Saved data entries
- - -

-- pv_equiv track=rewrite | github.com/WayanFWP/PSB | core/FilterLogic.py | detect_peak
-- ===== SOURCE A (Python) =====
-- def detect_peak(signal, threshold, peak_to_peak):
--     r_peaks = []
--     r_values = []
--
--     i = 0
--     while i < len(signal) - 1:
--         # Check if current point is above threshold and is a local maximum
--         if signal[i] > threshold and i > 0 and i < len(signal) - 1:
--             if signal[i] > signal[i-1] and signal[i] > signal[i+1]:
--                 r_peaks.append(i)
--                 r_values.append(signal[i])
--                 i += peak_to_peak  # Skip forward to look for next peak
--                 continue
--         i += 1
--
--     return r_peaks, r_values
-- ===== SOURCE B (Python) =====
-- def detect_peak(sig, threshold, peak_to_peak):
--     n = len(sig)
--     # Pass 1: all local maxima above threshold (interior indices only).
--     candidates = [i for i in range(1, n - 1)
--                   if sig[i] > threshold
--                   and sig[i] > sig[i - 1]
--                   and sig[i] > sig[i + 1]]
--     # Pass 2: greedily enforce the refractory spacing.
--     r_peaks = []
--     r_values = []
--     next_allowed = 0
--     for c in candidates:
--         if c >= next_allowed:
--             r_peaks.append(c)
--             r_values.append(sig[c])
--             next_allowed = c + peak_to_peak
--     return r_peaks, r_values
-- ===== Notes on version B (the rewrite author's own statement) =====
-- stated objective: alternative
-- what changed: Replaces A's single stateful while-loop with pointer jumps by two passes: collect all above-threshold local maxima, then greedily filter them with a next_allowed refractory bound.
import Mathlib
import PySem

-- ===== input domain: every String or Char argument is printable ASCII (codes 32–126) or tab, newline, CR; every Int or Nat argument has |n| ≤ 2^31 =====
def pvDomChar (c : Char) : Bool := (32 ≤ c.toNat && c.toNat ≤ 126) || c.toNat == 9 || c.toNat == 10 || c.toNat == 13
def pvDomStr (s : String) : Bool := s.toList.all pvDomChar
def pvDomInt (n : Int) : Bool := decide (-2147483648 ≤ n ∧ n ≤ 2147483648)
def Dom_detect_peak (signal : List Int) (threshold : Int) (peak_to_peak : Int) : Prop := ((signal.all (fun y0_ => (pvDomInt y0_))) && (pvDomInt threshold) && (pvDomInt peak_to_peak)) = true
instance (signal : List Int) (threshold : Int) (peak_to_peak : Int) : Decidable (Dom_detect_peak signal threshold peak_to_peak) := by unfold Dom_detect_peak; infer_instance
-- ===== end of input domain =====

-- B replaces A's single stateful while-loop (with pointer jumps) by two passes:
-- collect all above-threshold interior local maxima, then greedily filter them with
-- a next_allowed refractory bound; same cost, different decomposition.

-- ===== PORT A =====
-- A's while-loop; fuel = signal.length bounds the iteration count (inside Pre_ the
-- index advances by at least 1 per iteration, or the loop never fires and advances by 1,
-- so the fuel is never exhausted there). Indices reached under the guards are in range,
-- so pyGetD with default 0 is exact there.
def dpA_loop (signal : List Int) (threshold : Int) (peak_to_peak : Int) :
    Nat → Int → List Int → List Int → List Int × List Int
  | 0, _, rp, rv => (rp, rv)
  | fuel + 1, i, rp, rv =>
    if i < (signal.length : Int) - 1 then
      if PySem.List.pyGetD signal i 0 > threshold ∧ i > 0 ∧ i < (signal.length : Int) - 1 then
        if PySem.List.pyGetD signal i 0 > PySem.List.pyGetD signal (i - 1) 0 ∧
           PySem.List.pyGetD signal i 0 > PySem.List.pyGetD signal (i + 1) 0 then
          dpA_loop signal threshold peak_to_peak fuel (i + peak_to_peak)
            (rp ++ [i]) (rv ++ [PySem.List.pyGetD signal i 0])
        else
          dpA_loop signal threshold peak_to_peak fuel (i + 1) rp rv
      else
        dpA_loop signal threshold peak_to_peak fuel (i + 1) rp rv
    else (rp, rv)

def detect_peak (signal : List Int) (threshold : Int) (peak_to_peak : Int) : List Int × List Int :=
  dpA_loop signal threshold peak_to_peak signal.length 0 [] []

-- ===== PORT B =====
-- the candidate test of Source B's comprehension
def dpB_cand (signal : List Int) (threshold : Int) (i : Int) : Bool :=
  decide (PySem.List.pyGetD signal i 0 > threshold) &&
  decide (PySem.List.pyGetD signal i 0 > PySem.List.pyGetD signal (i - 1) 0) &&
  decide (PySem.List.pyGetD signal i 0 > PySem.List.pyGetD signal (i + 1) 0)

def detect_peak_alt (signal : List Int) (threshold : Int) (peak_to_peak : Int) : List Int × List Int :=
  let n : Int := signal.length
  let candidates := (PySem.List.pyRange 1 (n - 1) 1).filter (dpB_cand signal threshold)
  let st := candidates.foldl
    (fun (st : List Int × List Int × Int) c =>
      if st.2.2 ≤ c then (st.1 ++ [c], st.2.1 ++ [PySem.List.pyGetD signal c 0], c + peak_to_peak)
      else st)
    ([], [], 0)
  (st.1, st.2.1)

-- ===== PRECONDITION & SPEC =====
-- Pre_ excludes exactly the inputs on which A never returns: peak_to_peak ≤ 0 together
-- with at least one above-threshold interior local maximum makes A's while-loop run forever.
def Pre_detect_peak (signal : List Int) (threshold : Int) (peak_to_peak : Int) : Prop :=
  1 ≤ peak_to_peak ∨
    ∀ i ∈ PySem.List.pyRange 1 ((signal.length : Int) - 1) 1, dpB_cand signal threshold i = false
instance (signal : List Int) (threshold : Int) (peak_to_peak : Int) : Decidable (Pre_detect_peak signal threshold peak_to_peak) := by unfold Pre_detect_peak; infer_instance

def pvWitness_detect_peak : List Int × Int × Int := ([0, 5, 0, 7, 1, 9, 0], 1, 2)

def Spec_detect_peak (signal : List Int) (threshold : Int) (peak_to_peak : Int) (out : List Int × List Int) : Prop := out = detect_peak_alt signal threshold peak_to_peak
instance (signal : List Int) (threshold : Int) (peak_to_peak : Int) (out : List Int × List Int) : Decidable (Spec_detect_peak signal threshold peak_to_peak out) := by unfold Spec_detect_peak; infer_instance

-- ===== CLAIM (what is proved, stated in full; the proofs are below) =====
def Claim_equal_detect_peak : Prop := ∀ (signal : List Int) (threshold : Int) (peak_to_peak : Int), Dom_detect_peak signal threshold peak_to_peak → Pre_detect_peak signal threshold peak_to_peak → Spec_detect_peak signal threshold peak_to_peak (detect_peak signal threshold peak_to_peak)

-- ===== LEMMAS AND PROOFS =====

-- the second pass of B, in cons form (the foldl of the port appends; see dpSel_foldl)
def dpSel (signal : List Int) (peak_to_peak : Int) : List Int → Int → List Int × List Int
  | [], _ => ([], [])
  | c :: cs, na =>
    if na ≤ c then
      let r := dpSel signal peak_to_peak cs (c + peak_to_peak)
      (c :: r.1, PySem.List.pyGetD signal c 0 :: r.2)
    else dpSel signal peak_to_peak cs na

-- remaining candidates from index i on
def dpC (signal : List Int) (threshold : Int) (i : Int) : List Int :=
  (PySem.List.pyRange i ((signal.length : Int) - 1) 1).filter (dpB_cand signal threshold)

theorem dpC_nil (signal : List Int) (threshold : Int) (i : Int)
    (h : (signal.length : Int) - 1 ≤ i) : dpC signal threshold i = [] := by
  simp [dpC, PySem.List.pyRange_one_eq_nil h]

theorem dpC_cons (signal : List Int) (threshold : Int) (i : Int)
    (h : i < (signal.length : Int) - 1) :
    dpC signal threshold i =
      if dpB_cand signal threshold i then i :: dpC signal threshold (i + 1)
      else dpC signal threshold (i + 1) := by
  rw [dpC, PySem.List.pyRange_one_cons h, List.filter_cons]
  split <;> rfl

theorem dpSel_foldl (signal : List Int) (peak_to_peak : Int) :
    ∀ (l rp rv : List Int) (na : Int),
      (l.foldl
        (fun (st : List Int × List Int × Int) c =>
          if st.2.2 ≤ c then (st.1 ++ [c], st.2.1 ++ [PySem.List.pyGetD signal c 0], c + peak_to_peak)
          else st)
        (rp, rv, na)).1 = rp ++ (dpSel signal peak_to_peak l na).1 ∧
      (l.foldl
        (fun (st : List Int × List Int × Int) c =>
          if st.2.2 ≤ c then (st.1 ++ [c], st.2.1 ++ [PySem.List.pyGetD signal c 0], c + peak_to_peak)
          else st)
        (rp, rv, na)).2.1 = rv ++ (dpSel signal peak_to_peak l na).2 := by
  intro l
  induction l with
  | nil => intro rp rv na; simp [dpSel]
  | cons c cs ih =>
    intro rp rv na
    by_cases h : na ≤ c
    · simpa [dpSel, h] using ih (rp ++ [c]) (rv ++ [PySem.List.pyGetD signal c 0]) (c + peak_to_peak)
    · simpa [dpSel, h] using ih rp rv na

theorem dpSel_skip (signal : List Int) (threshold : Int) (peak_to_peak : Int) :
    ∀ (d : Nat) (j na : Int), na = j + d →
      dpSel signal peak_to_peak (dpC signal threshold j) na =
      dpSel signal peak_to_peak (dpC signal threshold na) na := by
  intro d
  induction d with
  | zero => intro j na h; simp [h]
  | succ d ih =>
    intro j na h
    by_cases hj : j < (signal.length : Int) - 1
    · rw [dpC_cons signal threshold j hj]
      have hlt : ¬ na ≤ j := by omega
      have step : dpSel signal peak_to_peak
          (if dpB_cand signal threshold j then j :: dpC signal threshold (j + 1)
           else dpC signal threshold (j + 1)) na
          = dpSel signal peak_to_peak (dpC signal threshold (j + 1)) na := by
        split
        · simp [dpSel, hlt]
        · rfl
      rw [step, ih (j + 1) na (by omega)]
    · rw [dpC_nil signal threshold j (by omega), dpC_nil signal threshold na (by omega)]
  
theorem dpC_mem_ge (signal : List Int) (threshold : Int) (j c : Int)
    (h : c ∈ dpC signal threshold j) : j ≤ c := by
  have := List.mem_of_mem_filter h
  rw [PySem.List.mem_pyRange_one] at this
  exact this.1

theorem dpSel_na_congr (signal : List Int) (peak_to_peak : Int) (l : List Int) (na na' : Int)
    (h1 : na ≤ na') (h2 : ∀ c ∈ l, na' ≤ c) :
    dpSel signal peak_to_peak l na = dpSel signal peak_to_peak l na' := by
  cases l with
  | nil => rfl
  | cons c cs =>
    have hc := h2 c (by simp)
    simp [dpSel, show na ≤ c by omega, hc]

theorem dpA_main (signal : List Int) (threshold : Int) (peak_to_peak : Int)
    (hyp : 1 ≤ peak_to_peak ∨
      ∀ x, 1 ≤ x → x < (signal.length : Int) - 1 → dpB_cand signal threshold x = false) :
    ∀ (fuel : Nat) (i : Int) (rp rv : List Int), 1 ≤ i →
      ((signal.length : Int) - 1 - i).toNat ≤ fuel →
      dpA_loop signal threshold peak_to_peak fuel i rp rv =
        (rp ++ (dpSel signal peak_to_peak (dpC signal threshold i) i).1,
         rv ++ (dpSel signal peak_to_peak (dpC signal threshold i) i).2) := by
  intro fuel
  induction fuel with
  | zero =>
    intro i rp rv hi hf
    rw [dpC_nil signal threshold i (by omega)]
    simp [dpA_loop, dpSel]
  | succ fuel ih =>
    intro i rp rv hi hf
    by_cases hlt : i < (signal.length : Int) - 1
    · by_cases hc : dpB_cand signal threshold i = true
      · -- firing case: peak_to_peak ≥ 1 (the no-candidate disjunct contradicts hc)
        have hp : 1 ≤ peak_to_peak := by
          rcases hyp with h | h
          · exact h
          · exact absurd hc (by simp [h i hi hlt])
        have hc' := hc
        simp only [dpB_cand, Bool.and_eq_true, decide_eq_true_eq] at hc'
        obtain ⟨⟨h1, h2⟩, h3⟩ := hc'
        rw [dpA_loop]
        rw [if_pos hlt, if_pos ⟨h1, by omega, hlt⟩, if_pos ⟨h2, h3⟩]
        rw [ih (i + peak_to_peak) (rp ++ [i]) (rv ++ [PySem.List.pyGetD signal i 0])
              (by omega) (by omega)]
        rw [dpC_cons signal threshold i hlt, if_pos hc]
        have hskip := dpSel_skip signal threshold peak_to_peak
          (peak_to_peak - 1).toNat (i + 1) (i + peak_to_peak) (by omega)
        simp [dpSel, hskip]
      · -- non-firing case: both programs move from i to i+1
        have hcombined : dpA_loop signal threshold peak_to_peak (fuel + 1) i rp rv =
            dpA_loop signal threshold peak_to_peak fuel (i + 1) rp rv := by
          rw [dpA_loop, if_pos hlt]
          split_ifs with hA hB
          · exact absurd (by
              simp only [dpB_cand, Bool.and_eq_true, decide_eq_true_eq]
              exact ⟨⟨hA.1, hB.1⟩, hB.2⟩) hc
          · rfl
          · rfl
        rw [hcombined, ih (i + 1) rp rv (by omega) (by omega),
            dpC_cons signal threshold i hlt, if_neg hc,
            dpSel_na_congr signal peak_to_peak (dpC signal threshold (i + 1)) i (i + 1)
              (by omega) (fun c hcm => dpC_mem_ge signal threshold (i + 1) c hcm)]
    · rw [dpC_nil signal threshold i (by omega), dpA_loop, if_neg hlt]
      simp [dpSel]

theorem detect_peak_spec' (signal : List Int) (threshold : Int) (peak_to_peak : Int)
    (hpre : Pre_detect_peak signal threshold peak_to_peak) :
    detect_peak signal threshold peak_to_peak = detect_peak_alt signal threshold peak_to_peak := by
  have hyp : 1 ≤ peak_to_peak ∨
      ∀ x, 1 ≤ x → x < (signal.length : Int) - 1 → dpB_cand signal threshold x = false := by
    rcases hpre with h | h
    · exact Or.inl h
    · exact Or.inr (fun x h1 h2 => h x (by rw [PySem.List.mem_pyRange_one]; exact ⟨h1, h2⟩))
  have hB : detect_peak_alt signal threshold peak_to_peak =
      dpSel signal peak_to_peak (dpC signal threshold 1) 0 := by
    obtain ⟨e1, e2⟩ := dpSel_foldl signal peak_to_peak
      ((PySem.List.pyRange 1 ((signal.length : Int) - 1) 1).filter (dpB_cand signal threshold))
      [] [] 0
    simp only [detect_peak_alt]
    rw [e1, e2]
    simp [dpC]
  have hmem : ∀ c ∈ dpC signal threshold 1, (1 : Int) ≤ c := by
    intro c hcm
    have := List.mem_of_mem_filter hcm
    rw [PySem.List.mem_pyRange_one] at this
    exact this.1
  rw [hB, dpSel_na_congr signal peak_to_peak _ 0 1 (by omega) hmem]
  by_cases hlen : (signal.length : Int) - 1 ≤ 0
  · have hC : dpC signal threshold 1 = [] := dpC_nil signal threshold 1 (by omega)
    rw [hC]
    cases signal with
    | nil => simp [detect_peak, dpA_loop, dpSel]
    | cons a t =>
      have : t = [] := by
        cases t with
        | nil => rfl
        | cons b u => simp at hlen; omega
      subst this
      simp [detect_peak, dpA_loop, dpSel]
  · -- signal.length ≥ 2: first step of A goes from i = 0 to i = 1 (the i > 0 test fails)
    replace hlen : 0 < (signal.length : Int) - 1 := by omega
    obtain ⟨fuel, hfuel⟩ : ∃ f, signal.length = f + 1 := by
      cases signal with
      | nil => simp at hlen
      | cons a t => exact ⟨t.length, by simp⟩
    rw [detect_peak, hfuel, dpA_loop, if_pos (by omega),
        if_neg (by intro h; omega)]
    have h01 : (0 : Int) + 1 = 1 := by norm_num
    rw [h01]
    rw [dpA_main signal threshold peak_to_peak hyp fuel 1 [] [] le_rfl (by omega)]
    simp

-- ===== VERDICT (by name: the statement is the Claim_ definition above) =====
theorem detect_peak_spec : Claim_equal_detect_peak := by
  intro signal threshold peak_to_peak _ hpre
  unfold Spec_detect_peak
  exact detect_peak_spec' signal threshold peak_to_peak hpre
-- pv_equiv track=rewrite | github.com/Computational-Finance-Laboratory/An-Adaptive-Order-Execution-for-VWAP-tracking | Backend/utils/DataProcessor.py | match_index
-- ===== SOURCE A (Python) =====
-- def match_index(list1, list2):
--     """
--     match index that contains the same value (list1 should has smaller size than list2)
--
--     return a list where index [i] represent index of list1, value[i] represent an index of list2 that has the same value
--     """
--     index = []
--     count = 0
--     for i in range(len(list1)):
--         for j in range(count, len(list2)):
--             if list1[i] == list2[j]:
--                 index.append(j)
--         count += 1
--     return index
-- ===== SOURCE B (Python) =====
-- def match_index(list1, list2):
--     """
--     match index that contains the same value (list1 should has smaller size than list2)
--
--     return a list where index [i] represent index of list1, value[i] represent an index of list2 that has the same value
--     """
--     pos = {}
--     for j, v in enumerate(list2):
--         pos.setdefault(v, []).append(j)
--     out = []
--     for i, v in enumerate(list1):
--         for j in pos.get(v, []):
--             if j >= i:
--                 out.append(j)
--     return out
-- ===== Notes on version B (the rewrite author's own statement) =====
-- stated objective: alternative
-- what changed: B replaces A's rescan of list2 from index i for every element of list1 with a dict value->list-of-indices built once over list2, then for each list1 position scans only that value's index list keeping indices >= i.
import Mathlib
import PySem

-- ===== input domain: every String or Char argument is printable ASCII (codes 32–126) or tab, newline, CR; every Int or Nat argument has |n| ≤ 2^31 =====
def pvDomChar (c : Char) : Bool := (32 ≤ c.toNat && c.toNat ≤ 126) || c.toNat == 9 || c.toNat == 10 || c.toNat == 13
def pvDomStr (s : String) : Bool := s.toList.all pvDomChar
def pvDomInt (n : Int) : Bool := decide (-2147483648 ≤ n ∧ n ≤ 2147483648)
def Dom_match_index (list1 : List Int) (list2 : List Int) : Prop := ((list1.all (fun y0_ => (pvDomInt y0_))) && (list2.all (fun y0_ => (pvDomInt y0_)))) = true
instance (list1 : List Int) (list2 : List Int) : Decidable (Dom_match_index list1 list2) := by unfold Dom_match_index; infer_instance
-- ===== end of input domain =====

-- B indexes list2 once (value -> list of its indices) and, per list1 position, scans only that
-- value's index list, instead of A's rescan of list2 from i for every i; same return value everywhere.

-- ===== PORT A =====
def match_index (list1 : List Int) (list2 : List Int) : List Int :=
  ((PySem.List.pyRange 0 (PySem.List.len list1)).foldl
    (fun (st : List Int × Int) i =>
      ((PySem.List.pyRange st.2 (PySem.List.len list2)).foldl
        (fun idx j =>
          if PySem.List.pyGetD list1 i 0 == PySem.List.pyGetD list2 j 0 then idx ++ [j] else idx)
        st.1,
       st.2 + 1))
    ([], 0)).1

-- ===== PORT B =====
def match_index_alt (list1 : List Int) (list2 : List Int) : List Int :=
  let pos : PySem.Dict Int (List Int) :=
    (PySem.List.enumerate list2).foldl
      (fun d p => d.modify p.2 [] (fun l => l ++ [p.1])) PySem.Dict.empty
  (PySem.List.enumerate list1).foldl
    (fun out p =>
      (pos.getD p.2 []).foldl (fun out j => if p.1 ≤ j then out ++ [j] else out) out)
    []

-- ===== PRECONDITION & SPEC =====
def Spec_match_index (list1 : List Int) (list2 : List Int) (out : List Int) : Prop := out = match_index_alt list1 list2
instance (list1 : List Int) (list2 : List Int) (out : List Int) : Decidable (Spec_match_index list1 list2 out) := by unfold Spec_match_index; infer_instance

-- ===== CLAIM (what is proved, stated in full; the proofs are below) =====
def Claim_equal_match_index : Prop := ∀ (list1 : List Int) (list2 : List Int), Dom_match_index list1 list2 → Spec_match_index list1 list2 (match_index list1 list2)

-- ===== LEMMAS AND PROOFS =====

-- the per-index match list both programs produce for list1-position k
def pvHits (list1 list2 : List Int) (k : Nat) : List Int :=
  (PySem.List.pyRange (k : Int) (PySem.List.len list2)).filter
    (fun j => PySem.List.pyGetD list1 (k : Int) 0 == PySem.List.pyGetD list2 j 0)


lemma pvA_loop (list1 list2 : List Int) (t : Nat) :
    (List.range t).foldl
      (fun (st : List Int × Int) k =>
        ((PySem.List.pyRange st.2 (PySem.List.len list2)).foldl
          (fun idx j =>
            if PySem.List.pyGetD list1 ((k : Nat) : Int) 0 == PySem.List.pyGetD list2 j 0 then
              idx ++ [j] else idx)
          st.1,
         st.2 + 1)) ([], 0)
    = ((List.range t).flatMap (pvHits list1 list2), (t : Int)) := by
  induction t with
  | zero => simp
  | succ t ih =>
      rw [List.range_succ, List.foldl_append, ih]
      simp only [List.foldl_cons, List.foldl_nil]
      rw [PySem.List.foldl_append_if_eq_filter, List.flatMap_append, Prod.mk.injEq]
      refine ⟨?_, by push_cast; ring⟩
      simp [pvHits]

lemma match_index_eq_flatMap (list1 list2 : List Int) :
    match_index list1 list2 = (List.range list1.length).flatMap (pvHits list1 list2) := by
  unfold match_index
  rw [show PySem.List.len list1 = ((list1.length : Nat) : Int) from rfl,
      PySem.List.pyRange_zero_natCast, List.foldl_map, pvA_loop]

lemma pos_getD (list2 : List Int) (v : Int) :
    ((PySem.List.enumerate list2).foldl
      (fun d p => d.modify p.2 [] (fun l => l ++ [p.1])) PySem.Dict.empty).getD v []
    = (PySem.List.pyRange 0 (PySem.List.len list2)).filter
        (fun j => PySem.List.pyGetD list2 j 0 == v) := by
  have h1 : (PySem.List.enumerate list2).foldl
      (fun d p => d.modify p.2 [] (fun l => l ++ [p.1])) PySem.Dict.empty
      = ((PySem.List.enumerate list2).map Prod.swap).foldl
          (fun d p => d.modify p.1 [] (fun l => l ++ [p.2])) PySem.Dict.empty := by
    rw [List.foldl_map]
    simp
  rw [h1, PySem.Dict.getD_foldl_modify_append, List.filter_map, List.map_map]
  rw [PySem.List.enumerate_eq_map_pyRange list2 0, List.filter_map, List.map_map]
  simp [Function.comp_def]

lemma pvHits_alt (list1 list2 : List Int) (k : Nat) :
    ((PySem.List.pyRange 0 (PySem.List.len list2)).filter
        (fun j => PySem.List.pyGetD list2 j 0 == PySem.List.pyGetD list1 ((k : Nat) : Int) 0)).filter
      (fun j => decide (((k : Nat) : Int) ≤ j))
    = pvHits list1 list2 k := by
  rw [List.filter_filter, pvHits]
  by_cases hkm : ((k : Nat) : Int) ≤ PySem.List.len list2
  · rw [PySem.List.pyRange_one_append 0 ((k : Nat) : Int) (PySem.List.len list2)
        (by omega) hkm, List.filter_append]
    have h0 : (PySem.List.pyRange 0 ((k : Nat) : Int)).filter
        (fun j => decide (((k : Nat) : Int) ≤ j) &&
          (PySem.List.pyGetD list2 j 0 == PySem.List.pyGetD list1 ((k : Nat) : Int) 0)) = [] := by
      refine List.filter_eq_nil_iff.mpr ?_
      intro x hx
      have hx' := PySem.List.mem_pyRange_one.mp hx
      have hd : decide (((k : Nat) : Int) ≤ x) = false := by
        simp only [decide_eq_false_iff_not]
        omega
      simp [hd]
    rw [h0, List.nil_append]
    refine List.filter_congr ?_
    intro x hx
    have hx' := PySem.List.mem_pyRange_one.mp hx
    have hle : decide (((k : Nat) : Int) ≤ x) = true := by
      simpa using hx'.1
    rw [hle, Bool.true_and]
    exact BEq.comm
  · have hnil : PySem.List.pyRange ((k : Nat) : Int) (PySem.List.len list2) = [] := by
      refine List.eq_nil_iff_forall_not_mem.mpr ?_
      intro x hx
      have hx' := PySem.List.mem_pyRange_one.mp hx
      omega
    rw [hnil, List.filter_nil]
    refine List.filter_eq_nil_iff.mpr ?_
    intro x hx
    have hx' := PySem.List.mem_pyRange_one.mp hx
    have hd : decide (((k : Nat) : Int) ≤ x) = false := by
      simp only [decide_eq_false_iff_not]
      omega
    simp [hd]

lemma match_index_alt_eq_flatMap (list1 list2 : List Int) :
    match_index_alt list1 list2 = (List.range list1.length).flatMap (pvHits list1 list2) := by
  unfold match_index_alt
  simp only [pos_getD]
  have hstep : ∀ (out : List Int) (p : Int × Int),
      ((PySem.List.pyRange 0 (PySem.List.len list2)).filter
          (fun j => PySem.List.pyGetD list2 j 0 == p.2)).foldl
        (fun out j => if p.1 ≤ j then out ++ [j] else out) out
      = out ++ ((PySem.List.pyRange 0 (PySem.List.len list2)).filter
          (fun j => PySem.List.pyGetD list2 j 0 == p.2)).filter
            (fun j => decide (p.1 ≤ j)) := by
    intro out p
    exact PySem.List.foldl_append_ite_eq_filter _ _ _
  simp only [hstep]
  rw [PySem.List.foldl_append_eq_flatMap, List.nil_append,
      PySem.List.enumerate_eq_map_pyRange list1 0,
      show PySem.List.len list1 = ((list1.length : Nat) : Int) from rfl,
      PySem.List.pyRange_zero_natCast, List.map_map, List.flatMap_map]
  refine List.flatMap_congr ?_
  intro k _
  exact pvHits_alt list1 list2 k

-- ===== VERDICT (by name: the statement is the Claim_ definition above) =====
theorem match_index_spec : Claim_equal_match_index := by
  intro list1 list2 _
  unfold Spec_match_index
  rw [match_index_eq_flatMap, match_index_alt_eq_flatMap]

- - -

What this task involves ▸
Retype exactly the lines of the data above that fall between the line with "def Dom_detect_peak (signal" and the line with "def detect_peak (signal", inclusive, and add nothing.

Written answer ▸
def Dom_detect_peak (signal : List Int) (threshold : Int) (peak_to_peak : Int) : Prop := ((signal.all (fun y0_ => (pvDomInt y0_))) && (pvDomInt threshold) && (pvDomInt peak_to_peak)) = true
instance (signal : List Int) (threshold : Int) (peak_to_peak : Int) : Decidable (Dom_detect_peak signal threshold peak_to_peak) := by unfold Dom_detect_peak; infer_instance
-- ===== end of input domain =====

-- B replaces A's single stateful while-loop (with pointer jumps) by two passes:
-- collect all above-threshold interior local maxima, then greedily filter them with
-- a next_allowed refractory bound; same cost, different decomposition.

-- ===== PORT A =====
-- A's while-loop; fuel = signal.length bounds the iteration count (inside Pre_ the
-- index advances by at least 1 per iteration, or the loop never fires and advances by 1,
-- so the fuel is never exhausted there). Indices reached under the guards are in range,
-- so pyGetD with default 0 is exact there.
def dpA_loop (signal : List Int) (threshold : Int) (peak_to_peak : Int) :
    Nat → Int → List Int → List Int → List Int × List Int
  | 0, _, rp, rv => (rp, rv)
  | fuel + 1, i, rp, rv =>
    if i < (signal.length : Int) - 1 then
      if PySem.List.pyGetD signal i 0 > threshold ∧ i > 0 ∧ i < (signal.length : Int) - 1 then
        if PySem.List.pyGetD signal i 0 > PySem.List.pyGetD signal (i - 1) 0 ∧
           PySem.List.pyGetD signal i 0 > PySem.List.pyGetD signal (i + 1) 0 then
          dpA_loop signal threshold peak_to_peak fuel (i + peak_to_peak)
            (rp ++ [i]) (rv ++ [PySem.List.pyGetD signal i 0])
        else
          dpA_loop signal threshold peak_to_peak fuel (i + 1) rp rv
      else
        dpA_loop signal threshold peak_to_peak fuel (i + 1) rp rv
    else (rp, rv)

def detect_peak (signal : List Int) (threshold : Int) (peak_to_peak : Int) : List Int × List Int :=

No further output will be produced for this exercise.